Unnecessary weight is always the enemy in sports. Are you looking to race? Or just improve your personal times? I’m 6’4” and currently 186lbs, heaviest was 235lbs and most recently I was 200lbs. I have a Wyze scale now that is a neat gadget. Shows me muscle mass, body fat, water content and a bunch of other stats. Just dropping into the 180’s has felt refreshing. I can definitely feel the difference on my rides. I race and I’m looking to race even more next year. There is a point of diminishing returns though and let’s be real here, most of us here aren’t elite athletes. Do things to get healthy (within reason) go ride your bike and have fun!

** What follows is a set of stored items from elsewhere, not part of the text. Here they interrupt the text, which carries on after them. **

lemma loop_char : ∀ (suf : List Char) (c : Char) (pre : List (Option Char)), pre ≠ [] →
    ((lastStep ((List.range' pre.length ((c :: suf).length - 1)).foldl aStep
        (pre ++ (c :: suf).map some))).count none : Int)
      = (pre.count none : Int) + gspec (pre.getLast? == some (some '0')) (c :: suf) := by
  intro suf
  induction suf with
  | nil =>
    intro c pre hpre
    obtain ⟨y, hy⟩ := List.getLast?_isSome.2 hpre |> Option.isSome_iff_exists.1
    have hpl : pre.length ≠ 0 := by simpa [List.length_eq_zero_iff] using hpre
    simp only [List.length_cons, List.length_nil, Nat.add_sub_cancel, List.range'_zero,
      List.foldl_nil, List.map_cons, List.map_nil]
    have hlen : (pre ++ [some c]).length = pre.length + 1 := by simp
    have hg1 : (pre ++ [some c]).getD ((pre ++ [some c]).length - 1) none = some c := by
      rw [hlen]; simpa using getD_append_len pre (some c) [] none
    have hg2 : (pre ++ [some c]).getD ((pre ++ [some c]).length - 2) none = y := by
      rw [hlen, show pre.length + 1 - 2 = pre.length - 1 by omega]
      exact getD_append_pred pre y [some c] none hy
    unfold lastStep
    rw [hg1, hg2]
    by_cases hcy : y = some '0' <;> by_cases hcc : c = '0'
    · rw [if_pos (by simp [hcy, hcc])]
      rw [hlen, Nat.add_sub_cancel, set_append_len pre (some c) [] none]
      simp [List.count_append, gspec, hy, hcy, hcc]
    · rw [if_neg (by simp [hcc])]
      simp [List.count_append, gspec, hy, hcc]
    · rw [if_neg (by simp [hcy])]
      simp [List.count_append, gspec, hy, hcy]
    · rw [if_neg (by simp [hcc])]
      simp [List.count_append, gspec, hy, hcc]
  | cons c' rest ih =>
    intro c pre hpre
    obtain ⟨y, hy⟩ := List.getLast?_isSome.2 hpre |> Option.isSome_iff_exists.1
    have hrange : List.range' pre.length ((c :: c' :: rest).length - 1)
        = pre.length :: List.range' (pre.length + 1) ((c' :: rest).length - 1) := by
      simp [List.range'_succ]
    have hb : pre ++ (c :: c' :: rest).map some
        = pre ++ some c :: (c' :: rest).map some := by simp
    rw [hrange, hb, List.foldl_cons]
    have hgi : (pre ++ some c :: (c' :: rest).map some).getD pre.length none = some c :=
      getD_append_len _ _ _ _
    have hgp : (pre ++ some c :: (c' :: rest).map some).getD (pre.length - 1) none = y :=
      getD_append_pred _ _ _ _ hy
    have hgn : (pre ++ some c :: (c' :: rest).map some).getD (pre.length + 1) none
        = some c' := by
      rw [show pre ++ some c :: (c' :: rest).map some
          = (pre ++ [some c]) ++ some c' :: rest.map some by simp]
      have h := getD_append_len (pre ++ [some c]) (some c') (rest.map some) none
      simpa using h
    by_cases h0 : c = '0' ∧ y = some '0' ∧ c' = '0'
    · obtain ⟨hc0, hy0, hc'0⟩ := h0
      have hstep : aStep (pre ++ some c :: (c' :: rest).map some) pre.length
          = (pre ++ [none]) ++ (c' :: rest).map some := by
        unfold aStep
        rw [hgi, hgp, hgn, if_pos (by simp [hc0, hy0, hc'0])]
        rw [set_append_len]; simp
      rw [hstep]
      have := ih c' (pre ++ [none]) (by simp)
      rw [show (pre ++ ([none] : List (Option Char))).length = pre.length + 1 by simp] at this
      rw [this]
      have : gspec (pre.getLast? == some (some '0')) (c :: c' :: rest)
          = 1 + gspec false (c' :: rest) := by
        simp [gspec, hy, hc0, hy0, hc'0]
      rw [this]
      simp [List.count_append]
      ring
    · have hstep : aStep (pre ++ some c :: (c' :: rest).map some) pre.length
          = (pre ++ [some c]) ++ (c' :: rest).map some := by
        unfold aStep
        rw [hgi, hgp, hgn, if_neg (by
          intro hx
          simp only [Bool.and_eq_true, beq_iff_eq, Option.some.injEq] at hx
          exact h0 ⟨hx.1.1, hx.1.2, hx.2⟩)]
        simp
      rw [hstep]
      have := ih c' (pre ++ [some c]) (by simp)
      rw [show (pre ++ ([some c] : List (Option Char))).length = pre.length + 1 by simp] at this
      rw [this]
      have hglast : (pre ++ [some c]).getLast? = some (some c) := by simp
      rw [hglast]
      have hgs : gspec (pre.getLast? == some (some '0')) (c :: c' :: rest)
          = gspec (c == '0') (c' :: rest) := by
        rw [hy]
        by_cases hc0 : c = '0' <;> by_cases hy0 : y = some '0' <;> by_cases hc'0 : c' = '0'
        · exact absurd ⟨hc0, hy0, hc'0⟩ h0
        all_goals simp [gspec, hc0, hy0, hc'0]
      rw [hgs]
      have hbc : ((some (some c) : Option (Option Char)) == some (some '0')) = (c == '0') := by
        cases h : c == '0' <;> simp_all
      rw [hbc]
      simp [List.count_append]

Sent from my iPhone using Tapatalk


----------



## Le Duke (Mar 23, 2009)

1) Less to fuel

2) Less to hydrate

3) Less to cool

4) Less to carry up hills

5) Less to accelerate with every pedal stroke

6) If your body mass stays the same but your composition gets leaner, you will have more glycogen available for cycling.

So, while in terms of instantaneous speed, it’s a linear relationship between watts/kg (mass/power), it’s a more complex equation over time. All of which favor being leaner.


Sent from my iPhone using Tapatalk


----------



## MSU Alum (Aug 8, 2009)

Flyer said:


> Yeh, this snaking at night (especially sugary stuff) has definitely made me a faster coaster downhill. No doubt. Not sure if that is a good strategy yet. I will try to lose 10 lbs, in honor of this thread. No more Assumption Abbey fruitcake or Dove chocolates then? Fine!


Yeah, but who wants to give up "snaking" at night!?
Oh.....snacking....yeah, that!


----------



## Sparticus (Dec 28, 1999)

Don’t forget fangs — these go with snaking. 
Tubelessness FTW!
=sParty


----------



## codahale (Oct 6, 2018)

Power in cycling is usually measured in watts per kg, using your functional threshold power (aka how much power can you produce for an hour straight) in watts and your bodyweight in kg. Let’s say your FTP is 200W, and when you started you weighed 111kg (~245lbs). Your power to weight ratio would have been 1.8 W/kg. If you dropped to 93kg (~205lbs) without losing power, you’d be at 2.15 W/kg. A further drop to 82kg (~180lbs) would put you at 2.44 W/kg. Of course, if you raised your FTP from 200W to 250W and stayed at 93kg, you’d be at 2.69 W/kg.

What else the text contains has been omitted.